Only one stretch of the data below is wanted: the lines starting at the one with "the same way)." and ending at the one with "[b ++ (endtable", both included, given again exactly.

Dataset entries:
════════════════

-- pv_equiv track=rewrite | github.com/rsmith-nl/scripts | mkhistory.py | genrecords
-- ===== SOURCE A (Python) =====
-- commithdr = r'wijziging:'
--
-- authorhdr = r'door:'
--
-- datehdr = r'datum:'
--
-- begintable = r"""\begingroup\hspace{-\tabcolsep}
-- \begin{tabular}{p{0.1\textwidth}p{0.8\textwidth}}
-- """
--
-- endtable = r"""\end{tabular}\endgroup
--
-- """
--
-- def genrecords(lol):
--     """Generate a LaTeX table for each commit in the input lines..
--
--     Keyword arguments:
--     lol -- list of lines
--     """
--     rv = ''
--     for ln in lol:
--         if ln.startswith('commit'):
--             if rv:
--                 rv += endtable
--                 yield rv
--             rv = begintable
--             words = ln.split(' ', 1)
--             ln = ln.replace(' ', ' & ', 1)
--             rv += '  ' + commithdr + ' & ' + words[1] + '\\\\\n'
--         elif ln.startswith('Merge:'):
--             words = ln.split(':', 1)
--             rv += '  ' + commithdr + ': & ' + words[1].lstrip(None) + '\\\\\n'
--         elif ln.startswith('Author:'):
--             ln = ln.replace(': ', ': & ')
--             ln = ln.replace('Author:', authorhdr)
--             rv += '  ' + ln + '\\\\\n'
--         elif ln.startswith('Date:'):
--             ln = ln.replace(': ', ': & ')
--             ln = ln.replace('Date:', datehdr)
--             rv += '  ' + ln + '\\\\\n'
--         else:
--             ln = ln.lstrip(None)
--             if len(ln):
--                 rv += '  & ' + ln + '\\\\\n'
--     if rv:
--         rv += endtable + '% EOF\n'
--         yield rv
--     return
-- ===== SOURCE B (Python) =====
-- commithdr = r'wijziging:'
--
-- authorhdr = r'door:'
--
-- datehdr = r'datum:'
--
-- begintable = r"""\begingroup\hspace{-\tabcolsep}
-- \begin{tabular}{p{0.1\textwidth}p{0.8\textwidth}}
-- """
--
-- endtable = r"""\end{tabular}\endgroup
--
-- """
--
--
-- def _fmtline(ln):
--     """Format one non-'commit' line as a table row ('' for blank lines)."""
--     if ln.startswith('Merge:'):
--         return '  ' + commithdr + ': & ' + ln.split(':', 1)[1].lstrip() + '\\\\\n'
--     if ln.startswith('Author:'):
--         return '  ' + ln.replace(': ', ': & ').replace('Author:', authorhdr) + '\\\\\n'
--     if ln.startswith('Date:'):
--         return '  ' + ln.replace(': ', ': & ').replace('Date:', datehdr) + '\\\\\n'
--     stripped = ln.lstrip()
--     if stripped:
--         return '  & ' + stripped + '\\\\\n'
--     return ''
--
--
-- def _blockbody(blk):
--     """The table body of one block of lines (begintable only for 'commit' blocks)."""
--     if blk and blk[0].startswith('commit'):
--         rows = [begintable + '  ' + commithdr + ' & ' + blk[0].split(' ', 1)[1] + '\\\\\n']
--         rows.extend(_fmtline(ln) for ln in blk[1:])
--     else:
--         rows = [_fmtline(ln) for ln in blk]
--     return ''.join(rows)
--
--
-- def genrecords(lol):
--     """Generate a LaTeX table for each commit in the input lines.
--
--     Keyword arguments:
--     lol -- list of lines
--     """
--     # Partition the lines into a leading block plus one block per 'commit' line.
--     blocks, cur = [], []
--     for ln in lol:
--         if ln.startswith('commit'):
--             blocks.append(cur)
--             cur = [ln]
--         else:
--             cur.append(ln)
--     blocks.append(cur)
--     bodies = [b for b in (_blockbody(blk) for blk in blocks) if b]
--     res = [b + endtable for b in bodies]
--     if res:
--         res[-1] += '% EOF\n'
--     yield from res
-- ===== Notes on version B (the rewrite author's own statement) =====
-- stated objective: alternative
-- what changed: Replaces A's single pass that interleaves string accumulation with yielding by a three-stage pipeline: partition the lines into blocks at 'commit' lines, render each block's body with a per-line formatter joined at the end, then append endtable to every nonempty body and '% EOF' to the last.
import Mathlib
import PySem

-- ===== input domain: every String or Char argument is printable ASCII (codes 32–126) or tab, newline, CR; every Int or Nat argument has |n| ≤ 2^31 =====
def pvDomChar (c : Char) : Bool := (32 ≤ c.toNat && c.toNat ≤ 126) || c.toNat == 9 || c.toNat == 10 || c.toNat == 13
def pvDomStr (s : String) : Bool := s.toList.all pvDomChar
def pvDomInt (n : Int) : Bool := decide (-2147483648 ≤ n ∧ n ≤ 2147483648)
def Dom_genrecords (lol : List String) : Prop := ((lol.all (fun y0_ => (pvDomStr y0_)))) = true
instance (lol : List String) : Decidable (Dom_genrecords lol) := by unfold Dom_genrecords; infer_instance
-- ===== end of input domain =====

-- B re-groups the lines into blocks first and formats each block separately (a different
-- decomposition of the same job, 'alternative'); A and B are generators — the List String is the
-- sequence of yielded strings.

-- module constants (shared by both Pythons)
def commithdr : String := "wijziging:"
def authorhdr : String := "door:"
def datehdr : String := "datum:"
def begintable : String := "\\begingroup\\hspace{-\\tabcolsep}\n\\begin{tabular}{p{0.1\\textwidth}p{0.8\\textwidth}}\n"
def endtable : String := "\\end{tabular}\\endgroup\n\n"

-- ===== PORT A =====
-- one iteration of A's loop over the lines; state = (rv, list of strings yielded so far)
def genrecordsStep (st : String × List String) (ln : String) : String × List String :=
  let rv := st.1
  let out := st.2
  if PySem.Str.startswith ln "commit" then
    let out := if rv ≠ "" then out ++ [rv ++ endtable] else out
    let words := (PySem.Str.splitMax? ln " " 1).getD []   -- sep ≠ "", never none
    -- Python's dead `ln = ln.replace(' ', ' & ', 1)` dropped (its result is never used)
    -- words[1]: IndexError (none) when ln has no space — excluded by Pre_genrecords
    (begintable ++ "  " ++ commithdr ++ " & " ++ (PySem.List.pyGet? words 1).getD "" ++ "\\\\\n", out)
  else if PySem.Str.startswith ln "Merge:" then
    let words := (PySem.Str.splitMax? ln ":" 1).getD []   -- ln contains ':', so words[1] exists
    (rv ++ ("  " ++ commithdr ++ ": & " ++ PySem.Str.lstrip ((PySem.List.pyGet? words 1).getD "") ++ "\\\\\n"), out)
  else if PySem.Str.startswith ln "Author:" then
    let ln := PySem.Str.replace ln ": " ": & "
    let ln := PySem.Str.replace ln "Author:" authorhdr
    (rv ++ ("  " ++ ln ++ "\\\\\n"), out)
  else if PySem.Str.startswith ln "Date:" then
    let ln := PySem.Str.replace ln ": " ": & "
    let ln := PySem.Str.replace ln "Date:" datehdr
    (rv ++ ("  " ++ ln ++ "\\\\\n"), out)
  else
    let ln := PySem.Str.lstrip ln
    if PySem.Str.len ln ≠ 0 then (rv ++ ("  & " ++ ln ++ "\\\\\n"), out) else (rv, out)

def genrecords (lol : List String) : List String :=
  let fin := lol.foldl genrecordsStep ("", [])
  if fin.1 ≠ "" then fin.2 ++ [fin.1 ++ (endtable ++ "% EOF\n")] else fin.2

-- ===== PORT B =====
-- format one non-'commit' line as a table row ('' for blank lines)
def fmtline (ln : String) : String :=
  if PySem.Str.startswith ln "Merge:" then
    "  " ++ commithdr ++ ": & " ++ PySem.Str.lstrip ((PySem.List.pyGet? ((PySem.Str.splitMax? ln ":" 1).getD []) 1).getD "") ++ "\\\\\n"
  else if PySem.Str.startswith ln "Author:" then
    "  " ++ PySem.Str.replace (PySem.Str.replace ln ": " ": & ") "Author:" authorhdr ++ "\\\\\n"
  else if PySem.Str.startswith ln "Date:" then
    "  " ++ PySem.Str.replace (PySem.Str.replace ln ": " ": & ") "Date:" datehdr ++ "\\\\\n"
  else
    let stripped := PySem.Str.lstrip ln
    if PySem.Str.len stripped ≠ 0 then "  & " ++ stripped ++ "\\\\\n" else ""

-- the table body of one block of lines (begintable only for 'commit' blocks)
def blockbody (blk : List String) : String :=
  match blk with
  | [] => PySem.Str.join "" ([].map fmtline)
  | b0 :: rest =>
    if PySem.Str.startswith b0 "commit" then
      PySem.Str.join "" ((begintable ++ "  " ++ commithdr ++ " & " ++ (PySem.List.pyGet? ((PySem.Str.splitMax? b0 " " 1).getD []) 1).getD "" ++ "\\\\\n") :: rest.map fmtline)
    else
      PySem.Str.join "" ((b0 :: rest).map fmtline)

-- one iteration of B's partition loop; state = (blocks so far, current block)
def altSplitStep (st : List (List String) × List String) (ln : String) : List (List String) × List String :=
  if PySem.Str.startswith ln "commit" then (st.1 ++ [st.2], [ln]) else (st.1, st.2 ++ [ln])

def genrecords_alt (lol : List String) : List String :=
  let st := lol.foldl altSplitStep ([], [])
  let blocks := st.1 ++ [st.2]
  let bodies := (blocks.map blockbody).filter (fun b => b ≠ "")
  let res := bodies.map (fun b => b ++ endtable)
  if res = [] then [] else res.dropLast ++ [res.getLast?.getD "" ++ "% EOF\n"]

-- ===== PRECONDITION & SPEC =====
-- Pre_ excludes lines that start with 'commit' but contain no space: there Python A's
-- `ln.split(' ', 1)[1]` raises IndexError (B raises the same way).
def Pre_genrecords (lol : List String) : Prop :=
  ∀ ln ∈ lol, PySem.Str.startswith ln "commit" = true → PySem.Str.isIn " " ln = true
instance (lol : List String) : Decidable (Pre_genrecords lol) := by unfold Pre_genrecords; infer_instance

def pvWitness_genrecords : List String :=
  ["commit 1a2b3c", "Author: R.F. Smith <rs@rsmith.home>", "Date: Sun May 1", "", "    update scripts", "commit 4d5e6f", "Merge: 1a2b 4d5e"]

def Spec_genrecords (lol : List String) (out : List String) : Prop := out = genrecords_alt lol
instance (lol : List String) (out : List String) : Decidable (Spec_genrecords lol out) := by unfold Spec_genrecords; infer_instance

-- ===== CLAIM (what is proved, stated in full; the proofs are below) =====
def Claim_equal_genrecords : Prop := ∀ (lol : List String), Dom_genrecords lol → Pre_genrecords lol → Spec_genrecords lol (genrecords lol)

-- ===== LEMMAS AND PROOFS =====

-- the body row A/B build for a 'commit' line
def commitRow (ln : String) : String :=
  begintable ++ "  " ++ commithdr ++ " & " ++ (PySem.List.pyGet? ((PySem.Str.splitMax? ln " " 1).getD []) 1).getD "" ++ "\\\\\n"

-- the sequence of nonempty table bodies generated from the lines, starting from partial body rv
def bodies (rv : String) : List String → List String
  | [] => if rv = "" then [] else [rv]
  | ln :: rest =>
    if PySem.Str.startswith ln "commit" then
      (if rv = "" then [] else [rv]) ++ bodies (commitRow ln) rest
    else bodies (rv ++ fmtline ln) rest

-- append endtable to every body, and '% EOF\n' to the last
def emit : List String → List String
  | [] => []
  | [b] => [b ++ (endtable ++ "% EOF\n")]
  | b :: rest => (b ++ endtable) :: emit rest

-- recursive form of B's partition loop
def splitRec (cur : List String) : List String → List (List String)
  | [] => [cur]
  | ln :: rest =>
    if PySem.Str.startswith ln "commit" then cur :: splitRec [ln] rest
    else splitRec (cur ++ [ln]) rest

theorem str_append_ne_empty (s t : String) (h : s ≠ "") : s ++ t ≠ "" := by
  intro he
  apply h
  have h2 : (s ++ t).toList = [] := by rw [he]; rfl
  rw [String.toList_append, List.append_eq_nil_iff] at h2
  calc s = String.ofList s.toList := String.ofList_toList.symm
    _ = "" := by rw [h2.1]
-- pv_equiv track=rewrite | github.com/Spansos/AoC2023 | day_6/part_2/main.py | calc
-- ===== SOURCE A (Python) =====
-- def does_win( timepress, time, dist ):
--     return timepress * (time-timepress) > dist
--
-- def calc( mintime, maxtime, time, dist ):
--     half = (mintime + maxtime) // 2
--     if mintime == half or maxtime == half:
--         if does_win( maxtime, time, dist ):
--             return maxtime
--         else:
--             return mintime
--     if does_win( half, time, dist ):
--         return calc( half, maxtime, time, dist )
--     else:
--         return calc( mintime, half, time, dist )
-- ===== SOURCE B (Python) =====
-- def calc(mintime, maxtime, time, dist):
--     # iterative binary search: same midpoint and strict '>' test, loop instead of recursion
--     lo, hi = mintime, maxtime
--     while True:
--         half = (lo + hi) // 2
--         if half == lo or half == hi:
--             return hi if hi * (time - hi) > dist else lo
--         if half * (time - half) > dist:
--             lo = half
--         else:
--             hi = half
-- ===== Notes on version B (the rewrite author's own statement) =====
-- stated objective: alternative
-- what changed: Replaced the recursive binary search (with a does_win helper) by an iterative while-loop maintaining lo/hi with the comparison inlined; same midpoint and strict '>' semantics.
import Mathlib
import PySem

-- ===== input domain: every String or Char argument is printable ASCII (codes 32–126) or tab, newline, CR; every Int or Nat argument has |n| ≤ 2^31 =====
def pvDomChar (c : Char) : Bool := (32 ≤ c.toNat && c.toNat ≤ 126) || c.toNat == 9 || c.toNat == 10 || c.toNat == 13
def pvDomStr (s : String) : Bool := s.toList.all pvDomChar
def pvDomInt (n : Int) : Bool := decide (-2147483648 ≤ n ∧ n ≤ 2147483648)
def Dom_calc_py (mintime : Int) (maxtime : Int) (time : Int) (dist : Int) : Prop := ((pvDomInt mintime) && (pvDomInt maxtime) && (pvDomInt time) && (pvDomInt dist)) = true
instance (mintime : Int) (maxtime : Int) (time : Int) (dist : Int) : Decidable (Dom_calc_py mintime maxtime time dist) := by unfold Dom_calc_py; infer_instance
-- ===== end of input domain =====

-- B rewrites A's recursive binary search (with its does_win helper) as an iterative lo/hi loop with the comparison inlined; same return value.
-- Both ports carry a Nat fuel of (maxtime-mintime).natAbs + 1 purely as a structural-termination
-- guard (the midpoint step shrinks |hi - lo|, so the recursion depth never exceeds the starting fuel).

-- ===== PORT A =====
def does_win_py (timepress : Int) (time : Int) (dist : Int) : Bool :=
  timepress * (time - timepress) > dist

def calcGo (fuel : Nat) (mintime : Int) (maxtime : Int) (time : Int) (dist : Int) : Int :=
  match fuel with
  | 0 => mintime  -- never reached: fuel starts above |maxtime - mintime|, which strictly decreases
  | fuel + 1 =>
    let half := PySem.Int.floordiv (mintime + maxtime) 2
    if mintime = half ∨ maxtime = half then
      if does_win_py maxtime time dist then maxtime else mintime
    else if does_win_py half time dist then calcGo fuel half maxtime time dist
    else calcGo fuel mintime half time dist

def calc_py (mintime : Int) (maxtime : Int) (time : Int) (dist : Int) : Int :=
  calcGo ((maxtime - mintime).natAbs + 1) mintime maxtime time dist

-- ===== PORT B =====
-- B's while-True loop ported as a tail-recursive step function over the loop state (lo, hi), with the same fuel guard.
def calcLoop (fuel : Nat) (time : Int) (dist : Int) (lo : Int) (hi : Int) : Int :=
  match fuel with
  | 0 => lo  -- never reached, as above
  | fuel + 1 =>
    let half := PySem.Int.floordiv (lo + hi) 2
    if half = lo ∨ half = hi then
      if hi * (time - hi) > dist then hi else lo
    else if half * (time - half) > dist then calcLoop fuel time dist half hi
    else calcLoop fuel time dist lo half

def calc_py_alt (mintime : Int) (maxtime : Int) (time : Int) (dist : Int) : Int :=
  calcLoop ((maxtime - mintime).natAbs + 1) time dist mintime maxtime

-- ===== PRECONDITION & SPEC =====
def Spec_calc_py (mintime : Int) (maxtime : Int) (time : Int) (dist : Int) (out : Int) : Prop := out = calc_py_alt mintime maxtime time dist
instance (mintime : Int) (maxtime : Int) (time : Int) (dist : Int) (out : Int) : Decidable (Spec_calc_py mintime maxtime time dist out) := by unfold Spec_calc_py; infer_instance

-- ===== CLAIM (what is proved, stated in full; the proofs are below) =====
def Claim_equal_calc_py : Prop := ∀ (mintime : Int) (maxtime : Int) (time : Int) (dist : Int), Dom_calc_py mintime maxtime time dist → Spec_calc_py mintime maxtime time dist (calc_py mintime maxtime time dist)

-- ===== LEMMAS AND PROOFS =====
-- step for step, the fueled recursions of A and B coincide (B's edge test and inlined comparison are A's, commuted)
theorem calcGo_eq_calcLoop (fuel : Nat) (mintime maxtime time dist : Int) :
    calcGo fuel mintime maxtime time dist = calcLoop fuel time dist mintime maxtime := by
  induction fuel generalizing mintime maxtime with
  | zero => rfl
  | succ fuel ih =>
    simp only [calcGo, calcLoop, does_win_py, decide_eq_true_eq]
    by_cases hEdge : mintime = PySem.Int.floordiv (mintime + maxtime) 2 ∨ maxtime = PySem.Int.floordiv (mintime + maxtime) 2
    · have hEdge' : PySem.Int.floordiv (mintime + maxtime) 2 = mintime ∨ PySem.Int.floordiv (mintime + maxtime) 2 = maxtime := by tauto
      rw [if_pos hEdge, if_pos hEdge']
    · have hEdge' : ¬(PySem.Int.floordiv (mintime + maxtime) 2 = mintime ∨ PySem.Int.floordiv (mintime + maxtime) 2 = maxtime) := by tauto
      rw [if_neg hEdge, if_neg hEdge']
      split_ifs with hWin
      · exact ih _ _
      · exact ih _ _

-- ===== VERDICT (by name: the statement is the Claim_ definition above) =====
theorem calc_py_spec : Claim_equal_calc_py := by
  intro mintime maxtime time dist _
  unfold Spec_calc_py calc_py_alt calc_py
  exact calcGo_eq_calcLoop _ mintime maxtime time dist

════════════════

▶ _Solution below_:
-- `ln.split(' ', 1)[1]` raises IndexError (B raises the same way).
def Pre_genrecords (lol : List String) : Prop :=
  ∀ ln ∈ lol, PySem.Str.startswith ln "commit" = true → PySem.Str.isIn " " ln = true
instance (lol : List String) : Decidable (Pre_genrecords lol) := by unfold Pre_genrecords; infer_instance

def pvWitness_genrecords : List String :=
  ["commit 1a2b3c", "Author: R.F. Smith <rs@rsmith.home>", "Date: Sun May 1", "", "    update scripts", "commit 4d5e6f", "Merge: 1a2b 4d5e"]

def Spec_genrecords (lol : List String) (out : List String) : Prop := out = genrecords_alt lol
instance (lol : List String) (out : List String) : Decidable (Spec_genrecords lol out) := by unfold Spec_genrecords; infer_instance

-- ===== CLAIM (what is proved, stated in full; the proofs are below) =====
def Claim_equal_genrecords : Prop := ∀ (lol : List String), Dom_genrecords lol → Pre_genrecords lol → Spec_genrecords lol (genrecords lol)

-- ===== LEMMAS AND PROOFS =====

-- the body row A/B build for a 'commit' line
def commitRow (ln : String) : String :=
  begintable ++ "  " ++ commithdr ++ " & " ++ (PySem.List.pyGet? ((PySem.Str.splitMax? ln " " 1).getD []) 1).getD "" ++ "\\\\\n"

-- the sequence of nonempty table bodies generated from the lines, starting from partial body rv
def bodies (rv : String) : List String → List String
  | [] => if rv = "" then [] else [rv]
  | ln :: rest =>
    if PySem.Str.startswith ln "commit" then
      (if rv = "" then [] else [rv]) ++ bodies (commitRow ln) rest
    else bodies (rv ++ fmtline ln) rest

-- append endtable to every body, and '% EOF\n' to the last
def emit : List String → List String
  | [] => []
  | [b] => [b ++ (endtable ++ "% EOF\n")]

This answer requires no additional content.